Integrating remote sensing is beneficial for watershed model but the effects are spatially and temporally heterogeneous

Watershed processes exhibit notable temporal and spatial variations under climate change, which can be effectively captured by remotely-sensed datasets with global coverage and high spatiotemporal resolution. These datasets precisely capture spatiotemporal dynamics of vegetation and evapotranspiration, providing constraints and corrections for watershed simulations. However, the effects of integrating remote sensing datasets on hydrological and nutrient variables, and their interactions in watershed simulations, have not yet been fully investigated due to their complexity and spatiotemporal heterogeneity.
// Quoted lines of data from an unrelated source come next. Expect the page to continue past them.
-- pv_equiv track=rewrite | github.com/Kobe972/piano_fingering_generator | RL.py | difficulty_single_syll
-- ===== SOURCE A (Python) =====
-- def difficulty_single_syll(fingering):
--     #此函数评价单个音符的指法所用
--     result=0
--     first=0
--     second=1
--     while second<len(fingering):
--         if fingering[first]==0:
--             first+=1
--             second=max(second,first+1)
--             continue
--         if fingering[second]==0:
--             second+=1
--             continue
--         result+=abs(fingering[second]-fingering[first]-(second-first))
--         first+=1
--         second=max(second,first+1)
--     return result
-- ===== SOURCE B (Python) =====
-- def difficulty_single_syll(fingering):
--     nz = [(i, v) for i, v in enumerate(fingering) if v != 0]
--     result = 0
--     for (i1, v1), (i2, v2) in zip(nz, nz[1:]):
--         result += abs(v2 - v1 - (i2 - i1))
--     return result
-- ===== Notes on version B (the rewrite author's own statement) =====
-- stated objective: simpler
-- what changed: Replaces the two-pointer while loop with max-resets and skip branches by a build-then-pairwise pass: filter the nonzero (index, value) pairs once with enumerate, then sum abs(v2-v1-(i2-i1)) over adjacent pairs via zip.
import Mathlib
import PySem

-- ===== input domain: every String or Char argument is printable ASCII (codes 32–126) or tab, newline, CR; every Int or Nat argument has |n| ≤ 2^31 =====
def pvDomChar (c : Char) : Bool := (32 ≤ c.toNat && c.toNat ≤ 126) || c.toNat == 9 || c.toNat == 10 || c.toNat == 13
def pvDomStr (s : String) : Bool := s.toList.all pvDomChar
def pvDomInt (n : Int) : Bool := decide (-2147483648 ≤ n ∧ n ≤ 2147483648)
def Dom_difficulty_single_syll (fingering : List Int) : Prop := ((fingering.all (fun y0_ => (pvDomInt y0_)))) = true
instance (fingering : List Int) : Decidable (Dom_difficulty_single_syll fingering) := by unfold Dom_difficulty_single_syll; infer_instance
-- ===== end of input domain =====

-- B replaces A's two-pointer while loop by filtering the nonzero (index, value)
-- pairs once and summing over adjacent pairs (objective: simpler).

-- ===== PORT A =====
-- Literal transliteration of A's while loop.  In every reachable state first < second < len,
-- so the list reads are genuine in-range Python indexing (indices are nonnegative, in range);
-- getD is exact there.
def dsLoop (f : List Int) (fuel first second : Nat) (result : Int) : Int :=
  match fuel with
  | 0 => result   -- never reached: fuel bounds the loop's decreasing measure
  | fuel + 1 =>
    if second < f.length then
      if f.getD first 0 = 0 then
        dsLoop f fuel (first + 1) (max second (first + 2)) result
      else if f.getD second 0 = 0 then
        dsLoop f fuel first (second + 1) result
      else
        dsLoop f fuel (first + 1) (max second (first + 2))
          (result + |f.getD second 0 - f.getD first 0 - ((second : Int) - (first : Int))|)
    else result

def difficulty_single_syll (fingering : List Int) : Int :=
  dsLoop fingering (2 * fingering.length + 2) 0 1 0

-- ===== PORT B =====
def difficulty_single_syll_alt (fingering : List Int) : Int :=
  let nz := (PySem.List.enumerate fingering 0).filter (fun p => p.2 != 0)
  (nz.zip nz.tail).foldl (fun acc pq => acc + |pq.2.2 - pq.1.2 - (pq.2.1 - pq.1.1)|) 0

-- ===== PRECONDITION & SPEC =====
def Spec_difficulty_single_syll (fingering : List Int) (out : Int) : Prop := out = difficulty_single_syll_alt fingering
instance (fingering : List Int) (out : Int) : Decidable (Spec_difficulty_single_syll fingering out) := by unfold Spec_difficulty_single_syll; infer_instance

-- ===== CLAIM (what is proved, stated in full; the proofs are below) =====
def Claim_equal_difficulty_single_syll : Prop := ∀ (fingering : List Int), Dom_difficulty_single_syll fingering → Spec_difficulty_single_syll fingering (difficulty_single_syll fingering)

-- ===== LEMMAS AND PROOFS =====

-- sum over adjacent pairs of an (index, value) list
def pairSum : List (Int × Int) → Int
  | (i1, v1) :: (i2, v2) :: rest => |v2 - v1 - (i2 - i1)| + pairSum ((i2, v2) :: rest)
  | _ => 0

theorem foldl_zip_tail (l : List (Int × Int)) (acc : Int) :
    (l.zip l.tail).foldl (fun acc pq => acc + |pq.2.2 - pq.1.2 - (pq.2.1 - pq.1.1)|) acc
      = acc + pairSum l := by
  induction l generalizing acc with
  | nil => simp [pairSum]
  | cons a t ih =>
    cases t with
    | nil => simp [pairSum]
    | cons b r =>
      obtain ⟨i1, v1⟩ := a
      obtain ⟨i2, v2⟩ := b
      simp only [List.tail_cons, List.zip_cons_cons, List.foldl_cons]
      rw [show ((i2, v2) :: r).zip r = ((i2, v2) :: r).zip (((i2, v2) :: r).tail) by rfl]
      rw [ih]
      simp [pairSum]
      ring

-- the nonzero (index, value) pairs of f at positions ≥ a
def nzFrom (f : List Int) (a : Nat) : List (Int × Int) :=
  if a < f.length then
    (if f.getD a 0 ≠ 0 then [((a : Int), f.getD a 0)] else []) ++ nzFrom f (a + 1)
  else []
termination_by f.length - a

theorem nzFrom_of_ge (f : List Int) (a : Nat) (h : f.length ≤ a) : nzFrom f a = [] := by
  unfold nzFrom; simp [Nat.not_lt.mpr h]

theorem nzFrom_skip (f : List Int) (a b : Nat) (hab : a ≤ b)
    (hz : ∀ j, a ≤ j → j < b → f.getD j 0 = 0) : nzFrom f a = nzFrom f b := by
  induction b with
  | zero =>
    have : a = 0 := by omega
    rw [this]
  | succ b ih =>
    rcases Nat.lt_or_ge a (b + 1) with h | h
    · have hab' : a ≤ b := by omega
      rw [ih hab' (fun j hj1 hj2 => hz j hj1 (by omega))]
      by_cases hb : b < f.length
      · rw [nzFrom, if_pos hb, if_neg (not_not_intro (hz b hab' (by omega)))]
        simp
      · rw [nzFrom_of_ge f b (by omega), nzFrom_of_ge f (b + 1) (by omega)]
    · have : a = b + 1 := by omega
      rw [this]
  
theorem filter_enumerate_drop (f : List Int) (a : Nat) (ha : a ≤ f.length) :
    (PySem.List.enumerate (f.drop a) (a : Int)).filter (fun p => p.2 != 0) = nzFrom f a := by
  induction h : f.length - a generalizing a with
  | zero =>
    have : f.length ≤ a := by omega
    rw [List.drop_eq_nil_of_le this, nzFrom_of_ge f a this]
    simp [PySem.List.enumerate]
  | succ k ih =>
    have hlt : a < f.length := by omega
    have hdrop : f.drop a = f[a] :: f.drop (a + 1) := List.drop_eq_getElem_cons hlt
    rw [hdrop, PySem.List.enumerate_cons]
    have hgd : f.getD a 0 = f[a] := List.getD_eq_getElem f 0 hlt
    have hrec := ih (a + 1) (by omega) (by omega)
    push_cast at hrec
    rw [nzFrom]
    by_cases hv : f[a] = 0
    · simp [hlt, hv, hrec]
    · simp [hlt, hv, hrec]

-- A's loop computes the pairwise sum over the nonzero entries from `first` on,
-- given the loop invariant (first < second, only zeros strictly between them).
theorem dsLoop_eq (f : List Int) (fuel first second : Nat) (result : Int)
    (hfuel : (f.length - second) + (f.length - first) < fuel)
    (hfs : first < second)
    (hz : ∀ j, first < j → j < second → f.getD j 0 = 0) :
    dsLoop f fuel first second result = result + pairSum (nzFrom f first) := by
  induction fuel generalizing first second result with
  | zero => omega
  | succ fuel ih =>
    rw [dsLoop]
    by_cases hlt : second < f.length
    · rw [if_pos hlt]
      by_cases h0 : f.getD first 0 = 0
      · -- f[first] = 0
        rw [if_pos h0]
        rw [ih (first + 1) (max second (first + 2)) result (by omega) (by omega)
          (by intro j hj1 hj2; exact hz j (by omega) (by omega))]
        have hfn : first < f.length := by omega
        rw [show nzFrom f first = nzFrom f (first + 1) by
          rw [nzFrom, if_pos hfn, if_neg (not_not_intro h0)]; simp]
      · rw [if_neg h0]
        by_cases hs : f.getD second 0 = 0
        · -- f[second] = 0
          rw [if_pos hs]
          exact ih first (second + 1) result (by omega) (by omega) (by
            intro j hj1 hj2
            rcases Nat.lt_or_ge j second with h | h
            · exact hz j hj1 h
            · have : j = second := by omega
              rw [this]; exact hs)
        · -- pair branch
          rw [if_neg hs]
          rw [ih (first + 1) (max second (first + 2)) _ (by omega) (by omega)
            (by intro j hj1 hj2; exact hz j (by omega) (by omega))]
          have hfn : first < f.length := by omega
          have h1 : nzFrom f first = ((first : Int), f.getD first 0) :: nzFrom f (first + 1) := by
            rw [nzFrom, if_pos hfn, if_pos h0]
            simp
          have h2 : nzFrom f (first + 1) = nzFrom f second :=
            nzFrom_skip f (first + 1) second (by omega)
              (fun j hj1 hj2 => hz j (by omega) hj2)
          have h3 : nzFrom f second = ((second : Int), f.getD second 0) :: nzFrom f (second + 1) := by
            rw [nzFrom, if_pos hlt, if_pos hs]
            simp
          rw [h1, h2, h3, pairSum]
          ring
    · rw [if_neg hlt]
      have h2 : nzFrom f (first + 1) = nzFrom f second :=
        nzFrom_skip f (first + 1) second (by omega)
          (fun j hj1 hj2 => hz j (by omega) hj2)
      have h3 : nzFrom f second = [] := nzFrom_of_ge f second (by omega)
      by_cases hfn : first < f.length
      · rw [show nzFrom f first
            = (if f.getD first 0 ≠ 0 then [((first : Int), f.getD first 0)] else [])
                ++ nzFrom f (first + 1) from by rw [nzFrom, if_pos hfn]]
        rw [h2, h3, List.append_nil]
        by_cases hv : f.getD first 0 = 0
        · rw [if_neg (not_not_intro hv)]
          simp [pairSum]
        · rw [if_pos hv]
          simp [pairSum]
      · rw [nzFrom_of_ge f first (by omega)]
        simp [pairSum]

-- ===== VERDICT (by name: the statement is the Claim_ definition above) =====
theorem difficulty_single_syll_spec : Claim_equal_difficulty_single_syll := by
  intro fingering _
  unfold Spec_difficulty_single_syll difficulty_single_syll difficulty_single_syll_alt
  rw [dsLoop_eq fingering (2 * fingering.length + 2) 0 1 0 (by omega) (by omega) (by intro j h1 h2; omega)]
  have hf : (PySem.List.enumerate fingering 0).filter (fun p => p.2 != 0)
      = nzFrom fingering 0 := by
    have := filter_enumerate_drop fingering 0 (by omega)
    simpa using this
  rw [hf, foldl_zip_tail]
This study integrates remote sensing leaf area index (LAI) and potential evapotranspiration (PET) datasets into a watershed model and evaluates the effects of different integration scenarios. Compared with the MODIS dataset, the original model underestimated the LAI and PET data by over 20%. The simultaneous integration of LAI and PET resulted in the greatest improvement in model performance, with NSE increasing by 19%, 26%, and 25% for streamflow, nitrogen, and phosphorus, respectively. Additionally, the simultaneous integration of the LAI and PET caused partial offsetting effects, indicating that the improvement from integrating additional datasets into the watershed model is not linear. This study investigates the spatiotemporal heterogeneity of the effects derived from dataset integration and proposes optimizing strategies, which can enhance watershed simulation accuracy and exhibit potential for broader applicability in humid subtropical monsoon climate regions.